Upward Revision of Earnings Forecast


SOFTBANK CORP. (hereafter “the Company”) announces that it has made the following revision to the consolidated earnings forecast for the fiscal year ending March 31, 2011 (from April 1, 2010 to March 31, 2011), previously announced on February 2, 2010, in view of the latest earnings trends.

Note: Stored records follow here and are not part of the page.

-- pv_equiv track=rewrite | github.com/kamekingdom/at-coder | abs/d.py | count_black_cells
-- ===== SOURCE A (Python) =====
-- def count_black_cells(A, B, C, D):
--     # Adjust coordinates to handle full and partial blocks
--     A_adj = (A + 1000000000) % 2
--     B_adj = (B + 1000000000) % 2
--     C_adj = (C + 1000000000) % 2
--     D_adj = (D + 1000000000) % 2
--
--     # Calculate the width and height of the rectangle
--     width = C - A
--     height = D - B
--
--     # Calculate the number of full 2x2 blocks
--     full_blocks = (width // 2) * (height // 2) * 2
--
--     # Initialize black cells count with full blocks contribution
--     black_cells = full_blocks
--
--     # Handle remaining columns (partial blocks on the right side)
--     if width % 2 != 0:
--         for y in range(B, D):
--             if (C - 1 + y) % 2 == 0:
--                 black_cells += 1
--
--     # Handle remaining rows (partial blocks on the top side)
--     if height % 2 != 0:
--         for x in range(A, C):
--             if (x + D - 1) % 2 == 0:
--                 black_cells += 1
--
--     # Adjust for the bottom-right corner cell if both dimensions have remainders
--     if width % 2 != 0 and height % 2 != 0:
--         if (C - 1 + D - 1) % 2 == 0:
--             black_cells -= 1  # Already counted twice
--
--     return black_cells * 2
-- ===== SOURCE B (Python) =====
-- def _parity_count(lo, hi, r):
--     # number of integers y in [lo, hi) with y % 2 == r (r in {0,1})
--     if hi <= lo:
--         return 0
--     return (hi - r + 1) // 2 - (lo - r + 1) // 2
--
-- def count_black_cells(A, B, C, D):
--     width = C - A
--     height = D - B
--     black = (width // 2) * (height // 2) * 2
--     if width % 2 != 0:
--         black += _parity_count(B, D, (1 - C) % 2)
--     if height % 2 != 0:
--         black += _parity_count(A, C, (1 - D) % 2)
--     if width % 2 != 0 and height % 2 != 0 and (C + D) % 2 == 0:
--         black -= 1
--     return black * 2
-- ===== Notes on version B (the rewrite author's own statement) =====
-- stated objective: faster
-- what changed: Replaced A's two loops over range(B,D)/range(A,C) that count cells of a given parity by a closed-form count of integers of each parity in a half-open interval, making the function O(1) instead of O(width+height).
import Mathlib
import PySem

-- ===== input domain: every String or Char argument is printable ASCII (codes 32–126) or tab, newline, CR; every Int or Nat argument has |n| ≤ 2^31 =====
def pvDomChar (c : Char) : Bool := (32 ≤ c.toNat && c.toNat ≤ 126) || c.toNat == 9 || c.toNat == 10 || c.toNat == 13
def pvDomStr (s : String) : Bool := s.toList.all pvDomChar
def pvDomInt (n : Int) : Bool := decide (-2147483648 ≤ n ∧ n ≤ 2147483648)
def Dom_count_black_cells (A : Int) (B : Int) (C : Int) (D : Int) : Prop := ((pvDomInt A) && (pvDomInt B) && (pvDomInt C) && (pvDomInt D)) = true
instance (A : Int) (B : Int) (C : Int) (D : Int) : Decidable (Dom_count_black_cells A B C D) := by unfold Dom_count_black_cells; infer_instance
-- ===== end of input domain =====

-- B replaces A's two O(height)/O(width) parity-counting loops by closed-form counts of
-- integers of a given parity in a half-open range (O(1)); same return value everywhere.

-- ===== PORT A =====
def count_black_cells (A : Int) (B : Int) (C : Int) (D : Int) : Int :=
  -- the four *_adj variables in A are computed and never used; ported for faithfulness
  let _A_adj := PySem.Int.mod (A + 1000000000) 2
  let _B_adj := PySem.Int.mod (B + 1000000000) 2
  let _C_adj := PySem.Int.mod (C + 1000000000) 2
  let _D_adj := PySem.Int.mod (D + 1000000000) 2
  let width := C - A
  let height := D - B
  let full_blocks := (PySem.Int.floordiv width 2) * (PySem.Int.floordiv height 2) * 2
  let black_cells := full_blocks
  let black_cells :=
    if PySem.Int.mod width 2 ≠ 0 then
      (PySem.List.pyRange B D 1).foldl
        (fun acc y => if PySem.Int.mod (C - 1 + y) 2 = 0 then acc + 1 else acc) black_cells
    else black_cells
  let black_cells :=
    if PySem.Int.mod height 2 ≠ 0 then
      (PySem.List.pyRange A C 1).foldl
        (fun acc x => if PySem.Int.mod (x + D - 1) 2 = 0 then acc + 1 else acc) black_cells
    else black_cells
  let black_cells :=
    if PySem.Int.mod width 2 ≠ 0 ∧ PySem.Int.mod height 2 ≠ 0 then
      if PySem.Int.mod (C - 1 + D - 1) 2 = 0 then black_cells - 1 else black_cells
    else black_cells
  black_cells * 2

-- ===== PORT B =====
-- number of integers y in [lo, hi) with y % 2 == r
def parityCount (lo : Int) (hi : Int) (r : Int) : Int :=
  if hi ≤ lo then 0
  else PySem.Int.floordiv (hi - r + 1) 2 - PySem.Int.floordiv (lo - r + 1) 2

def count_black_cells_alt (A : Int) (B : Int) (C : Int) (D : Int) : Int :=
  let width := C - A
  let height := D - B
  let black := (PySem.Int.floordiv width 2) * (PySem.Int.floordiv height 2) * 2
  let black := if PySem.Int.mod width 2 ≠ 0 then
      black + parityCount B D (PySem.Int.mod (1 - C) 2) else black
  let black := if PySem.Int.mod height 2 ≠ 0 then
      black + parityCount A C (PySem.Int.mod (1 - D) 2) else black
  let black := if PySem.Int.mod width 2 ≠ 0 ∧ PySem.Int.mod height 2 ≠ 0 ∧ PySem.Int.mod (C + D) 2 = 0
      then black - 1 else black
  black * 2

-- ===== PRECONDITION & SPEC =====
def Spec_count_black_cells (A : Int) (B : Int) (C : Int) (D : Int) (out : Int) : Prop := out = count_black_cells_alt A B C D
instance (A : Int) (B : Int) (C : Int) (D : Int) (out : Int) : Decidable (Spec_count_black_cells A B C D out) := by unfold Spec_count_black_cells; infer_instance

-- ===== CLAIM (what is proved, stated in full; the proofs are below) =====
def Claim_equal_count_black_cells : Prop := ∀ (A : Int) (B : Int) (C : Int) (D : Int), Dom_count_black_cells A B C D → Spec_count_black_cells A B C D (count_black_cells A B C D)

-- ===== LEMMAS AND PROOFS =====

-- the parity-counting loop shifted by an accumulator
theorem foldl_count_acc (c : Int) (ys : List Int) (acc : Int) :
    ys.foldl (fun a y => if PySem.Int.mod (c + y) 2 = 0 then a + 1 else a) acc
      = acc + ys.foldl (fun a y => if PySem.Int.mod (c + y) 2 = 0 then a + 1 else a) 0 := by
  induction ys generalizing acc with
  | nil => simp
  | cons y ys ih =>
    simp only [List.foldl_cons]
    rw [ih, ih (if PySem.Int.mod (c + y) 2 = 0 then 0 + 1 else 0)]
    split <;> ring

-- A's loop over range(lo, hi) counting (c + y) % 2 == 0 equals B's closed form
theorem loop_eq_parityCount (c lo hi : Int) :
    (PySem.List.pyRange lo hi 1).foldl
        (fun a y => if PySem.Int.mod (c + y) 2 = 0 then a + 1 else a) 0
      = parityCount lo hi (PySem.Int.mod (-c) 2) := by
  by_cases hle : hi ≤ lo
  · rw [PySem.List.pyRange_one_eq_nil hle]
    simp [parityCount, hle]
  · rw [Int.not_le] at hle
    have hn : (hi - lo).toNat ≠ 0 := by omega
    obtain ⟨n, hn'⟩ : ∃ n, (hi - lo).toNat = n + 1 := ⟨(hi - lo).toNat - 1, by omega⟩
    clear hn
    induction n generalizing lo with
    | zero =>
      have : hi = lo + 1 := by omega
      subst this
      rw [PySem.List.pyRange_one_singleton]
      simp only [List.foldl_cons, List.foldl_nil, parityCount,
        PySem.Int.mod_eq_emod_of_pos (by norm_num : (0:Int) < 2),
        PySem.Int.floordiv_eq_ediv_of_pos (by norm_num : (0:Int) < 2)]
      split_ifs with h1 h2 h2 <;> omega
    | succ m ih =>
      rw [PySem.List.pyRange_one_cons hle, List.foldl_cons, foldl_count_acc,
        ih (lo + 1) (by omega) (by omega)]
      simp only [parityCount,
        PySem.Int.mod_eq_emod_of_pos (by norm_num : (0:Int) < 2),
        PySem.Int.floordiv_eq_ediv_of_pos (by norm_num : (0:Int) < 2)]
      split_ifs with h1 h2 h3 h2 h3 <;> omega

-- ===== VERDICT (by name: the statement is the Claim_ definition above) =====
theorem mod_neg_sub_one (C : Int) :
    PySem.Int.mod (-(C - 1)) 2 = PySem.Int.mod (1 - C) 2 := by ring_nf

theorem loop_acc_eq (c lo hi acc : Int) :
    (PySem.List.pyRange lo hi 1).foldl
        (fun a y => if PySem.Int.mod (c + y) 2 = 0 then a + 1 else a) acc
      = acc + parityCount lo hi (PySem.Int.mod (-c) 2) := by
  rw [foldl_count_acc, loop_eq_parityCount]

theorem count_black_cells_spec : Claim_equal_count_black_cells := by
  intro A B C D _
  show count_black_cells A B C D = count_black_cells_alt A B C D
  unfold count_black_cells count_black_cells_alt
  have hc : ∀ x : Int, x + D - 1 = (D - 1) + x := by intro x; ring
  simp only [hc, loop_acc_eq, mod_neg_sub_one]
  split_ifs <;>
    first
      | ring1
      | (exfalso
         simp only [PySem.Int.mod_eq_emod_of_pos (by norm_num : (0:Int) < 2)] at *
         omega)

Revision of the consolidated earnings forecast for FY2010 ending March 31, 2011 (from April 1, 2010 to March 31, 2011)

(Billions of yen)
(Ref) Actual of the previous fiscal year (FY2009 ended March 31, 2010) Previous forecast
Latest forecast
operating income
465.8 500.0 600.0 100.0 20.0

Background of revision

The Group had previously forecasted consolidated operating income of JPY 500.0 billion for the fiscal year ending March 31, 2011. The Group has upwardly revised the forecast to JPY 600.0 billion, mainly reflecting the strong earnings momentum at the Mobile Communications segment.

The Group is strengthening its cash-flow-oriented management, and aims to reduce its JPY 1,939,520 million of net interest-bearing debt *1 as of the end of March 2009 by half over three years (by the end of March 2012) and to zero over six years (by the end of March 2015). To achieve this, the Group plans to generate an aggregate total of at least JPY 1 trillion in free cash flow *2 over the three years from fiscal 2009 (period from April 1, 2009, to March 31, 2012).

The Company will continue to pursue further growth and profit opportunities expansion through the generation of Group-wide synergies, while enhancing the stability of its financial base.

  • *1 Net interest-bearing debt: interest-bearing debt-cash position.
    Interest-bearing debt: short-term borrowings + commercial paper + current portion of corporate bonds + corporate bonds + long-term borrowings. Lease obligations are not included.
    This excludes the corporate bonds (WBS Class B2 Funding Notes, issued by J-WBS Funding K.K.) with a face value of JPY 27,000 million acquired by the Company during the previous fiscal year that were issued under the whole business securitization financing scheme associated with the acquisition of Vodafone K.K.
    Cash position: cash and cash deposits + marketable securities recorded as current assets (excludes Yahoo! Inc. shares held by a subsidiary of the Company in the United States of America).
  • *2 Free cash flow: cash flows from operating activities + cash flows from investing activities.